• **WORK ORDER**: Copy all lines below containing "only".

• **PROVIDED RECORDS**:
+---+

-- pv_equiv track=rewrite | github.com/vektoririna/PROG-3 | ISR/theme4/ISR4.py | dictionary
-- ===== SOURCE A (Python) =====
-- def dictionary(lines):
--     """
--         Формирование словаря из файла
--     """
--     l = []
--     keys = []
--     s = 0
--     for line in lines:
--         d = {}
--         k = line.find('"')
--         line = line+","
--         for i in line:
--             begin = line.find(":", k)
--             if begin != -1:
--                 end = line.find(",", begin)
--                 if end != -1:
--                     key = line[k:begin].strip(",").strip('"')
--                     value = line[begin:end].strip(":").strip("}").strip('"').strip("]").strip("}").strip('"')
--                     d.update({key: value})
--                     if s == 0:
--                         keys.append(key)
--                     k = end
--             else:
--                 k += 1
--         s += 1
--         l.append(d)
--     return l, keys
-- ===== SOURCE B (Python) =====
-- def _strip_key(seg):
--     return seg.strip(",").strip('"')
--
--
-- def _strip_value(seg):
--     return seg.strip(":").strip("}").strip('"').strip("]").strip("}").strip('"')
--
--
-- def dictionary(lines):
--     """Single char-by-char pass per line: a 2-state machine (key segment / value
--     segment) with a growing buffer replaces A's repeated string.find scans."""
--     dicts = []
--     first_keys = []
--     first = True
--     for line in lines:
--         s = line + ","
--         start = 0
--         for i, c in enumerate(line):
--             if c == '"':
--                 start = i
--                 break
--         d = {}
--         ks = []
--         buf = ""
--         key = None  # None: inside a key segment; str: inside a value segment
--         for c in s[start:]:
--             if key is None:
--                 if c == ':':
--                     key = _strip_key(buf)
--                     buf = ":"
--                 else:
--                     buf += c
--             else:
--                 if c == ',':
--                     d[key] = _strip_value(buf)
--                     ks.append(key)
--                     key = None
--                     buf = ","
--                 else:
--                     buf += c
--         dicts.append(d)
--         if first:
--             first_keys = ks
--             first = False
--     return dicts, first_keys
-- ===== Notes on version B (the rewrite author's own statement) =====
-- stated objective: alternative
-- what changed: B replaces A's find-based parsing (a per-character loop that re-runs string.find(':')/find(',') and slices the line on every iteration) with a single left-to-right character pass per line: a two-state machine (key segment / value segment) that grows a buffer character by character and emits a stripped key or value when it meets the delimiter, collecting the first line's keys locally instead of threading A's line counter.
import Mathlib
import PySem

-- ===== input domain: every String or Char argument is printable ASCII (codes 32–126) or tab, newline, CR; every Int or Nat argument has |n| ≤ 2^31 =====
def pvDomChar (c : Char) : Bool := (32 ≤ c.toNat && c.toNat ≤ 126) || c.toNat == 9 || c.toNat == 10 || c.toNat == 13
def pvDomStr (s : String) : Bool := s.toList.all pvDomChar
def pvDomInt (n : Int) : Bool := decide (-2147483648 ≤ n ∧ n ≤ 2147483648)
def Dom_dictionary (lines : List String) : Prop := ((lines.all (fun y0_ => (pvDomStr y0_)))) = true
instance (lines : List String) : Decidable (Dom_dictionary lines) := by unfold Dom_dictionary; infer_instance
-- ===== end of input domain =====

-- B replaces A's repeated string.find scans (restarted on every character of a per-character
-- loop) by a single left-to-right character pass per line: a two-state machine (key segment /
-- value segment) with a growing buffer.  Alternative structure; no speed claim.

-- ===== PORT A =====
-- body of A's inner 'for i in line' loop: state (d, keys, k); sctr is A's line counter s
def pvAStep (line2 : String) (sctr : Int)
    (st : PySem.Dict String String × List String × Int) :
    PySem.Dict String String × List String × Int :=
  let d := st.1; let keys := st.2.1; let k := st.2.2
  let begin_ := PySem.Str.findFrom line2 ":" k
  if begin_ ≠ -1 then
    let end_ := PySem.Str.findFrom line2 "," begin_
    if end_ ≠ -1 then
      let key := PySem.Str.stripChars (PySem.Str.stripChars (PySem.Str.slice line2 (some k) (some begin_)) ",") "\""
      let value := PySem.Str.stripChars (PySem.Str.stripChars (PySem.Str.stripChars (PySem.Str.stripChars (PySem.Str.stripChars (PySem.Str.stripChars (PySem.Str.slice line2 (some begin_) (some end_)) ":") "}") "\"") "]") "}") "\""
      (PySem.Dict.insert d key value, if sctr = 0 then keys ++ [key] else keys, end_)
    else (d, keys, k)
  else (d, keys, k + 1)

-- body of A's outer 'for line in lines' loop: state (l, keys, s)
def pvALineStep (st : List (List (String × String)) × List String × Int) (line : String) :
    List (List (String × String)) × List String × Int :=
  let l := st.1; let keys := st.2.1; let s := st.2.2
  let d : PySem.Dict String String := PySem.Dict.empty
  let k : Int := PySem.Str.find line "\""
  let line2 := line ++ ","
  let r := line2.toList.foldl (fun st2 _ => pvAStep line2 s st2) (d, keys, k)
  (l ++ [r.1.items], r.2.1, s + 1)

def dictionary (lines : List String) : (List (List (String × String))) × List String :=
  let res := lines.foldl pvALineStep ([], [], 0)
  (res.1, res.2.1)

-- ===== PORT B =====
def pvStripKey (seg : String) : String :=
  PySem.Str.stripChars (PySem.Str.stripChars seg ",") "\""

def pvStripValue (seg : String) : String :=
  PySem.Str.stripChars (PySem.Str.stripChars (PySem.Str.stripChars (PySem.Str.stripChars (PySem.Str.stripChars (PySem.Str.stripChars seg ":") "}") "\"") "]") "}") "\""

-- B's 'for i, c in enumerate(line): if c == '"': start = i; break' scan (start stays 0 if absent)
def pvFindQuote : List Char → Nat → Nat
  | [], _ => 0
  | c :: cs, i => if c = '"' then i else pvFindQuote cs (i + 1)

-- B's character step: state (d, ks, buf, key?); key? = none while inside a key segment
def pvBStep (st : PySem.Dict String String × List String × List Char × Option String)
    (c : Char) : PySem.Dict String String × List String × List Char × Option String :=
  match st.2.2.2 with
  | none =>
      if c = ':' then (st.1, st.2.1, [':'], some (pvStripKey (String.ofList st.2.2.1)))
      else (st.1, st.2.1, st.2.2.1 ++ [c], none)
  | some key =>
      if c = ',' then
        (PySem.Dict.insert st.1 key (pvStripValue (String.ofList st.2.2.1)), st.2.1 ++ [key], [','], none)
      else (st.1, st.2.1, st.2.2.1 ++ [c], some key)
-- A's BFS worklist loop ('while queue')
def pvBfs (instances_dict : List (String × List (String × String)))
    (adj_graph : List (String × List String))
    (queue : List String) (visited : PySem.Set String) : Bool :=
  match queue with
  | [] => false
  | c :: rest =>
    if pvCond instances_dict c then true
    else
      pvBfs instances_dict adj_graph
        (pvEnqueue (pvNbrs adj_graph c) rest visited).1
        (pvEnqueue (pvNbrs adj_graph c) rest visited).2
termination_by (pvMu adj_graph visited, queue.length)
decreasing_by
  rcases pvEnqueue_dec adj_graph (pvNbrs adj_graph c) rest visited
      (fun n hn => pvNbrs_subset_U adj_graph c n hn) with h | ⟨h1, h2⟩
  · exact Prod.Lex.left _ _ h
  · rw [h1, h2]; exact Prod.Lex.right _ (by simp)

def has_path_to_p_block (start_uid : String) (instances_dict : List (String × List (String × String))) (adj_graph : List (String × List String)) : Bool :=
  pvBfs instances_dict adj_graph [start_uid] (PySem.Set.ofList [start_uid])

-- ===== PORT B =====
-- B's is_pin(uid) helper
def pvPinB (instances_dict : List (String × List (String × String))) (uid : String) : Bool :=
  match PySem.Dict.get? (PySem.Dict.mk instances_dict) uid with
  | some d => !d.isEmpty && (PySem.Str.lower (PySem.Dict.getD (PySem.Dict.mk d) "type_name" "") == "p")
  | none => false

-- B's 'while frontier' loop: test the whole frontier, then expand it in one step
def pvLoopB (instances_dict : List (String × List (String × String)))
    (adj_graph : List (String × List String))
    (frontier reachable : PySem.Set String) : Bool :=
  if frontier.isEmpty then false
  else if frontier.any (pvPinB instances_dict) then true
  else
    pvLoopB instances_dict adj_graph
      (PySem.Set.diff (PySem.Set.ofList (frontier.flatMap (pvNbrs adj_graph))) reachable)
      (PySem.Set.union reachable
        (PySem.Set.diff (PySem.Set.ofList (frontier.flatMap (pvNbrs adj_graph))) reachable))
termination_by 2 * pvMu adj_graph reachable + (if frontier.isEmpty then 0 else 1)
decreasing_by
  simp only [List.flatMap_subtype, List.unattach_attach]
  rename_i hne _
  have hmono : ∀ x ∈ reachable,
      x ∈ PySem.Set.union reachable
        (PySem.Set.diff (PySem.Set.ofList (frontier.flatMap (pvNbrs adj_graph))) reachable) :=
    fun x hx => (PySem.Set.mem_union _ _ _).mpr (Or.inl hx)
  by_cases hnf : (PySem.Set.diff (PySem.Set.ofList (frontier.flatMap (pvNbrs adj_graph))) reachable) = []
  · have hle : pvMu adj_graph
        (PySem.Set.union reachable
          (PySem.Set.diff (PySem.Set.ofList (frontier.flatMap (pvNbrs adj_graph))) reachable))
        ≤ pvMu adj_graph reachable := pvMu_le _ _ _ hmono
    simp only [hnf, List.isEmpty_nil, hne]
    simp [hnf] at hle ⊢
    omega
  · rcases List.exists_mem_of_ne_nil _ hnf with ⟨x, hx⟩
    have hx' := (PySem.Set.mem_diff _ _ _).mp hx
    have hxU : x ∈ pvU adj_graph := by
      rcases List.mem_flatMap.mp ((PySem.Set.mem_ofList _ _).mp hx'.1) with ⟨u, _, hxu⟩
      exact pvNbrs_subset_U adj_graph u x hxu
    have hlt : pvMu adj_graph
        (PySem.Set.union reachable
          (PySem.Set.diff (PySem.Set.ofList (frontier.flatMap (pvNbrs adj_graph))) reachable))
        < pvMu adj_graph reachable :=
      pvMu_lt _ _ _ hmono x hxU hx'.2 ((PySem.Set.mem_union _ _ _).mpr (Or.inr hx))
    simp only [hne]
    split <;> omega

+---+

• **SOLUTION FOR THIS PROBLEM**:
  simp only [List.flatMap_subtype, List.unattach_attach]
    simp only [hnf, List.isEmpty_nil, hne]
    simp only [hne]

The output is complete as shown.